Figure 7. The stereociliary bundles of the HCs in the Rfx1/3cKO mice are properly polarized.

(a) Representative confocal microscopy images from the basal, middle and apical turns of 3-day-old Rfx1/3 cKO mice (n=3) and their wild-type littermate controls (n=3). Cochleae were stained with phalloidin (green) to define the actin cytoskeleton and stereociliary bundles, and an antibody for acetylated tubulin (red) to define the kinocilium. The stereociliary bundles of the wild-type and mutant mice appear properly polarized in the basal and middle turns. In the apical turn at P3, the polarity of the bundles is less organized in both the wild-type and mutant mice. Scale bar, 5 μm. (b) Quantification of the angle of deviation of the bundles in the wild-type and mutant mice, as measured from a line perpendicular to the axis of the pillar cells, crossing through the middle of the HCs. Results from the basal and middle turns are represented in a scatter dot plot. Each dot represents a HC, horizontal bars represent the median value. The polarity of five consecutive IHCs, first row OHCs, second row OHCs and third row OHCs was measured from cochleae of three separate mice from each genotype and from two regions: basal and middle turns, separately. A one-way ANOVA followed by a Tukey’s test was used to compare the results. No statistical significant differences were detected (P value>0.05).

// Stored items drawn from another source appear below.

-- ===== CLAIM (what is proved, stated in full; the proofs are below) =====
def Claim_equal_discount_reaction_indeterminacy_py : Prop := ∀ (labels : List Int) (reaction_frames : Int), Dom_discount_reaction_indeterminacy_py labels reaction_frames → Spec_discount_reaction_indeterminacy_py labels reaction_frames (discount_reaction_indeterminacy_py labels reaction_frames)

-- ===== LEMMAS AND PROOFS =====

-- the boundary test of both programs, and the interval a boundary i marks
def pvCondB (labels : List Int) (n i : Int) : Bool :=
  i == 0 || PySem.List.pyGet? labels i != PySem.List.pyGet? labels (i + 1) || i == n - 1

def pvCoverB (rf n i k : Int) : Bool :=
  (decide (max 0 (i - rf) ≤ k) && decide (k < i)) ||
  (decide (i ≤ k) && decide (k < min (n + 1) (i + rf)))

-- ---------- A side: a fold of pySetD writes over a range ----------

theorem pvMark_length (fuel : Nat) : ∀ (a b : Int), (b - a).toNat = fuel → 0 ≤ a →
    ∀ (cur : List Int),
    ((PySem.List.pyRange a b 1).foldl (fun c j => PySem.List.pySetD c j (-1)) cur).length
      = cur.length := by
  induction fuel with
  | zero =>
    intro a b hf ha cur
    rw [PySem.List.pyRange_one_eq_nil (by omega)]
    simp
  | succ f ih =>
    intro a b hf ha cur
    rw [PySem.List.pyRange_one_cons (by omega)]
    simp only [List.foldl_cons]
    rw [ih (a + 1) b (by omega) (by omega)]
    simp

theorem pvMark_getElem? (fuel : Nat) : ∀ (a b : Int), (b - a).toNat = fuel → 0 ≤ a →
    ∀ (cur : List Int) (k : Nat), k < cur.length →
    ((PySem.List.pyRange a b 1).foldl (fun c j => PySem.List.pySetD c j (-1)) cur)[k]?
      = if a ≤ (k : Int) ∧ (k : Int) < b then some (-1) else cur[k]? := by
  induction fuel with
  | zero =>
    intro a b hf ha cur k hk
    rw [PySem.List.pyRange_one_eq_nil (by omega)]
    rw [if_neg (by omega)]
    simp only [List.foldl_nil]
  | succ f ih =>
    intro a b hf ha cur k hk
    rw [PySem.List.pyRange_one_cons (by omega)]
    simp only [List.foldl_cons, PySem.List.pySetD_of_nonneg _ _ ha]
    rw [ih (a + 1) b (by omega) (by omega) _ k (by simpa using hk)]
    have hta : (a.toNat : Int) = a := Int.toNat_of_nonneg ha
    rw [List.getElem?_set]
    split_ifs <;> first | rfl | omega

theorem pvStepA_length (rf n i : Int) (hi0 : 0 ≤ i) (cnd : Bool) (cur : List Int) :
    ((if cnd = true then
        (PySem.List.pyRange i (min (n + 1) (i + rf)) 1).foldl
          (fun c j => PySem.List.pySetD c j (-1))
          ((PySem.List.pyRange (max 0 (i - rf)) i 1).foldl
            (fun c j => PySem.List.pySetD c j (-1)) cur)
      else cur)).length = cur.length := by
  cases cnd
  · simp
  · rw [if_pos rfl]
    rw [pvMark_length _ i _ rfl hi0]
    exact pvMark_length _ _ _ rfl (by omega) cur

theorem pvStepA_getElem? (rf n i : Int) (hi0 : 0 ≤ i) (cnd : Bool) (cur : List Int)
    (k : Nat) (hk : k < cur.length) :
    ((if cnd = true then
        (PySem.List.pyRange i (min (n + 1) (i + rf)) 1).foldl
          (fun c j => PySem.List.pySetD c j (-1))
          ((PySem.List.pyRange (max 0 (i - rf)) i 1).foldl
            (fun c j => PySem.List.pySetD c j (-1)) cur)
      else cur))[k]?
    = if (cnd && pvCoverB rf n i (k : Int)) = true then some (-1) else cur[k]? := by
  cases cnd
  · simp
  · rw [if_pos rfl]
    have hlen : ((PySem.List.pyRange (max 0 (i - rf)) i 1).foldl
        (fun c j => PySem.List.pySetD c j (-1)) cur).length = cur.length :=
      pvMark_length _ _ _ rfl (by omega) cur
    rw [pvMark_getElem? _ i _ rfl hi0 _ k (by rw [hlen]; exact hk)]
    rw [pvMark_getElem? _ (max 0 (i - rf)) i rfl (by omega) cur k hk]
    simp only [pvCoverB, Bool.true_and, Bool.or_eq_true, Bool.and_eq_true, decide_eq_true_eq]
    split_ifs <;> first | rfl | tauto

theorem pvFoldA_length (rf n : Int) (c : Int → Bool) :
    ∀ (L : List Int), (∀ i ∈ L, 0 ≤ i) → ∀ (cur : List Int),
    (L.foldl (fun nl i =>
      if c i = true then
        (PySem.List.pyRange i (min (n + 1) (i + rf)) 1).foldl
          (fun cc j => PySem.List.pySetD cc j (-1))
          ((PySem.List.pyRange (max 0 (i - rf)) i 1).foldl
            (fun cc j => PySem.List.pySetD cc j (-1)) nl)
      else nl) cur).length = cur.length := by
  intro L
  induction L with
  | nil => intro _ cur; rfl
  | cons i L ih =>
    intro hL cur
    simp only [List.foldl_cons]
    rw [ih (fun j hj => hL j (List.mem_cons_of_mem i hj))]
    exact pvStepA_length rf n i (hL i (List.mem_cons_self)) _ cur

theorem pvFoldA_getElem? (rf n : Int) (c : Int → Bool) :
    ∀ (L : List Int), (∀ i ∈ L, 0 ≤ i) → ∀ (cur : List Int) (k : Nat), k < cur.length →
    (L.foldl (fun nl i =>
      if c i = true then
        (PySem.List.pyRange i (min (n + 1) (i + rf)) 1).foldl
          (fun cc j => PySem.List.pySetD cc j (-1))
          ((PySem.List.pyRange (max 0 (i - rf)) i 1).foldl
            (fun cc j => PySem.List.pySetD cc j (-1)) nl)
      else nl) cur)[k]?
    = if (L.any fun i => c i && pvCoverB rf n i (k : Int)) = true then some (-1) else cur[k]? := by
  intro L
  induction L with
  | nil => intro _ cur k hk; simp
  | cons i L ih =>
    intro hL cur k hk
    have hi0 : 0 ≤ i := hL i List.mem_cons_self
    simp only [List.foldl_cons, List.any_cons]
    rw [ih (fun j hj => hL j (List.mem_cons_of_mem i hj)) _ k
      (by rw [pvStepA_length rf n i hi0 (c i) cur]; exact hk)]
    rw [pvStepA_getElem? rf n i hi0 (c i) cur k hk]
    by_cases h1 : (c i && pvCoverB rf n i (k : Int)) = true <;>
      by_cases h2 : (L.any fun i => c i && pvCoverB rf n i (k : Int)) = true <;>
        simp [h1, h2]

theorem pvA_length (labels : List Int) (rf : Int) :
    (discount_reaction_indeterminacy_py labels rf).length = labels.length := by
  unfold discount_reaction_indeterminacy_py
  simp only [PySem.List.len_eq]
  have hc : ∀ i : Int, (i == 0 || PySem.List.pyGet? labels i != PySem.List.pyGet? labels (i + 1)
      || i == (labels.length : Int) - 1 - 1)
      = pvCondB labels ((labels.length : Int) - 1) i := fun i => rfl
  simp only [hc]
  rw [pvFoldA_length rf ((labels.length : Int) - 1)
    (fun i => pvCondB labels ((labels.length : Int) - 1) i)
    (PySem.List.pyRange 0 ((labels.length : Int) - 1) 1)
    (fun i hi => (PySem.List.mem_pyRange_one.mp hi).1) (labels.map (fun u => u))]
  simp

theorem pvA_getElem? (labels : List Int) (rf : Int) (k : Nat) (hk : k < labels.length) :
    (discount_reaction_indeterminacy_py labels rf)[k]?
      = if ((PySem.List.pyRange 0 ((labels.length : Int) - 1) 1).any fun i =>
            pvCondB labels ((labels.length : Int) - 1) i
              && pvCoverB rf ((labels.length : Int) - 1) i (k : Int)) = true
        then some (-1) else labels[k]? := by
  unfold discount_reaction_indeterminacy_py
  simp only [PySem.List.len_eq]
  have hc : ∀ i : Int, (i == 0 || PySem.List.pyGet? labels i != PySem.List.pyGet? labels (i + 1)
      || i == (labels.length : Int) - 1 - 1)
      = pvCondB labels ((labels.length : Int) - 1) i := fun i => rfl
  simp only [hc]
  rw [pvFoldA_getElem? rf ((labels.length : Int) - 1)
    (fun i => pvCondB labels ((labels.length : Int) - 1) i)
    (PySem.List.pyRange 0 ((labels.length : Int) - 1) 1)
    (fun i hi => (PySem.List.mem_pyRange_one.mp hi).1) (labels.map (fun u => u)) k
    (by simpa using hk)]
  simp [pvCondB]

-- ---------- B side: prefix sums of the difference array ----------

def pvPS (d : List Int) (k : Int) : Int :=
  ((PySem.List.pyRange 0 (k + 1) 1).map (fun t => PySem.List.pyGetD d t 0)).sum

theorem pvPS_neg_one (d : List Int) : pvPS d (-1) = 0 := by
  unfold pvPS
  rw [show (-1 : Int) + 1 = 0 by norm_num, PySem.List.pyRange_one_eq_nil (le_refl (0:Int))]
  rfl

theorem pvPS_succ (d : List Int) (k : Int) (hk : 0 ≤ k) :
    pvPS d k = pvPS d (k - 1) + PySem.List.pyGetD d k 0 := by
  unfold pvPS
  rw [show k - 1 + 1 = k from by ring,
    PySem.List.pyRange_one_succ_right hk]
  simp

theorem pvPS_replicate (N : Nat) (k : Int) : pvPS (List.replicate N (0 : Int)) k = 0 := by
  unfold pvPS
  have h : ∀ t ∈ PySem.List.pyRange 0 (k + 1) 1,
      PySem.List.pyGetD (List.replicate N (0 : Int)) t 0 = 0 := by
    intro t ht
    rw [PySem.List.pyGetD_of_nonneg _ _ (PySem.List.mem_pyRange_one.mp ht).1]
    simp [List.getD_eq_getElem?_getD, List.getElem?_replicate]
    split <;> rfl
  rw [List.map_congr_left h]
  simp

theorem pvSum_update (f g : Int → Int) (t : Int)
    (h : ∀ x, 0 ≤ x → x ≠ t → f x = g x) :
    ∀ (fuel : Nat) (N : Int), N.toNat = fuel →
    ((PySem.List.pyRange 0 N 1).map f).sum
      = ((PySem.List.pyRange 0 N 1).map g).sum + (if 0 ≤ t ∧ t < N then f t - g t else 0) := by
  intro fuel
  induction fuel with
  | zero =>
    intro N hN
    rw [PySem.List.pyRange_one_eq_nil (by omega), if_neg (by omega)]
    simp
  | succ f' ih =>
    intro N hN
    have hN1 : N = N - 1 + 1 := by omega
    rw [hN1, PySem.List.pyRange_one_succ_right (by omega : (0:Int) ≤ N - 1)]
    simp only [List.map_append, List.sum_append, List.map_cons, List.map_nil,
      List.sum_cons, List.sum_nil]
    rw [ih (N - 1) (by omega)]
    by_cases ht : t = N - 1
    · subst ht
      rw [if_neg (by omega), if_pos (by omega)]
      ring
    · rw [h (N - 1) (by omega) (fun he => ht he.symm)]
      by_cases h2 : 0 ≤ t ∧ t < N - 1
      · rw [if_pos h2, if_pos (by omega)]; ring
      · rw [if_neg h2, if_neg (by omega)]; ring

theorem pvPS_set (d : List Int) (t : Nat) (ht : t < d.length) (v : Int) (k : Int) :
    pvPS (d.set t v) k
      = pvPS d k + (if (t : Int) ≤ k ∧ 0 ≤ k then v - d.getD t 0 else 0) := by
  unfold pvPS
  have h : ∀ x : Int, 0 ≤ x → x ≠ (t : Int) →
      PySem.List.pyGetD (d.set t v) x 0 = PySem.List.pyGetD d x 0 := by
    intro x hx hxt
    rw [PySem.List.pyGetD_of_nonneg _ _ hx, PySem.List.pyGetD_of_nonneg _ _ hx]
    have hne : t ≠ x.toNat := by omega
    simp [List.getD_eq_getElem?_getD, hne]
  rw [pvSum_update (fun x => PySem.List.pyGetD (d.set t v) x 0)
    (fun x => PySem.List.pyGetD d x 0) (t : Int) h (k + 1).toNat (k + 1) rfl]
  congr 1
  by_cases hc : (t : Int) ≤ k ∧ 0 ≤ k
  · rw [if_pos (by omega), if_pos hc]
    rw [PySem.List.pyGetD_of_nonneg _ _ (by positivity),
      PySem.List.pyGetD_of_nonneg _ _ (by positivity)]
    rw [show ((t : Int)).toNat = t from by omega]
    congr 1
    simp [List.getD_eq_getElem?_getD, ht]
  · rw [if_neg (by omega), if_neg hc]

Figure 8. Rfx1/3 are not necessary for the early differentiation of OHCs.

(a) SEM images of the middle turns from P8 Rfx1/3 cKO mice and their wild-type controls showing normal appearance of the cochlear sensory epithelia with one row of IHCs and three rows of OHCs. All HCs have kinocilia. (b) Higher magnification lateral views of IHCs and OHCs of Rfx1/3 cKO and littermate P8 controls showing properly formed kinocilia. (c) Higher magnification medial views of IHCs; Inset show the tip links at higher magnification from the regions indicated in the dashed boxes. (d) Basal turns of P8 cochlear ducts from Rfx1/3 cKO and controls stained with an antibody for prestin (red) and phalloidin (green). All OHCs express prestin in their lateral wall. (e) A functional assay for the presence of an intact transduction channel was performed using the uptake of FM1-43 dye. HCs throughout the cochleae of the wild-type and double cKO mice internalized the dye within 10 s. Scale bars for a,d,e: 5 μm; Scale bars for b,c: 0.5 μm. n=3 for P8 SEM analysis, n=4 for prestin staining and n=8 for FM1-43 analysis.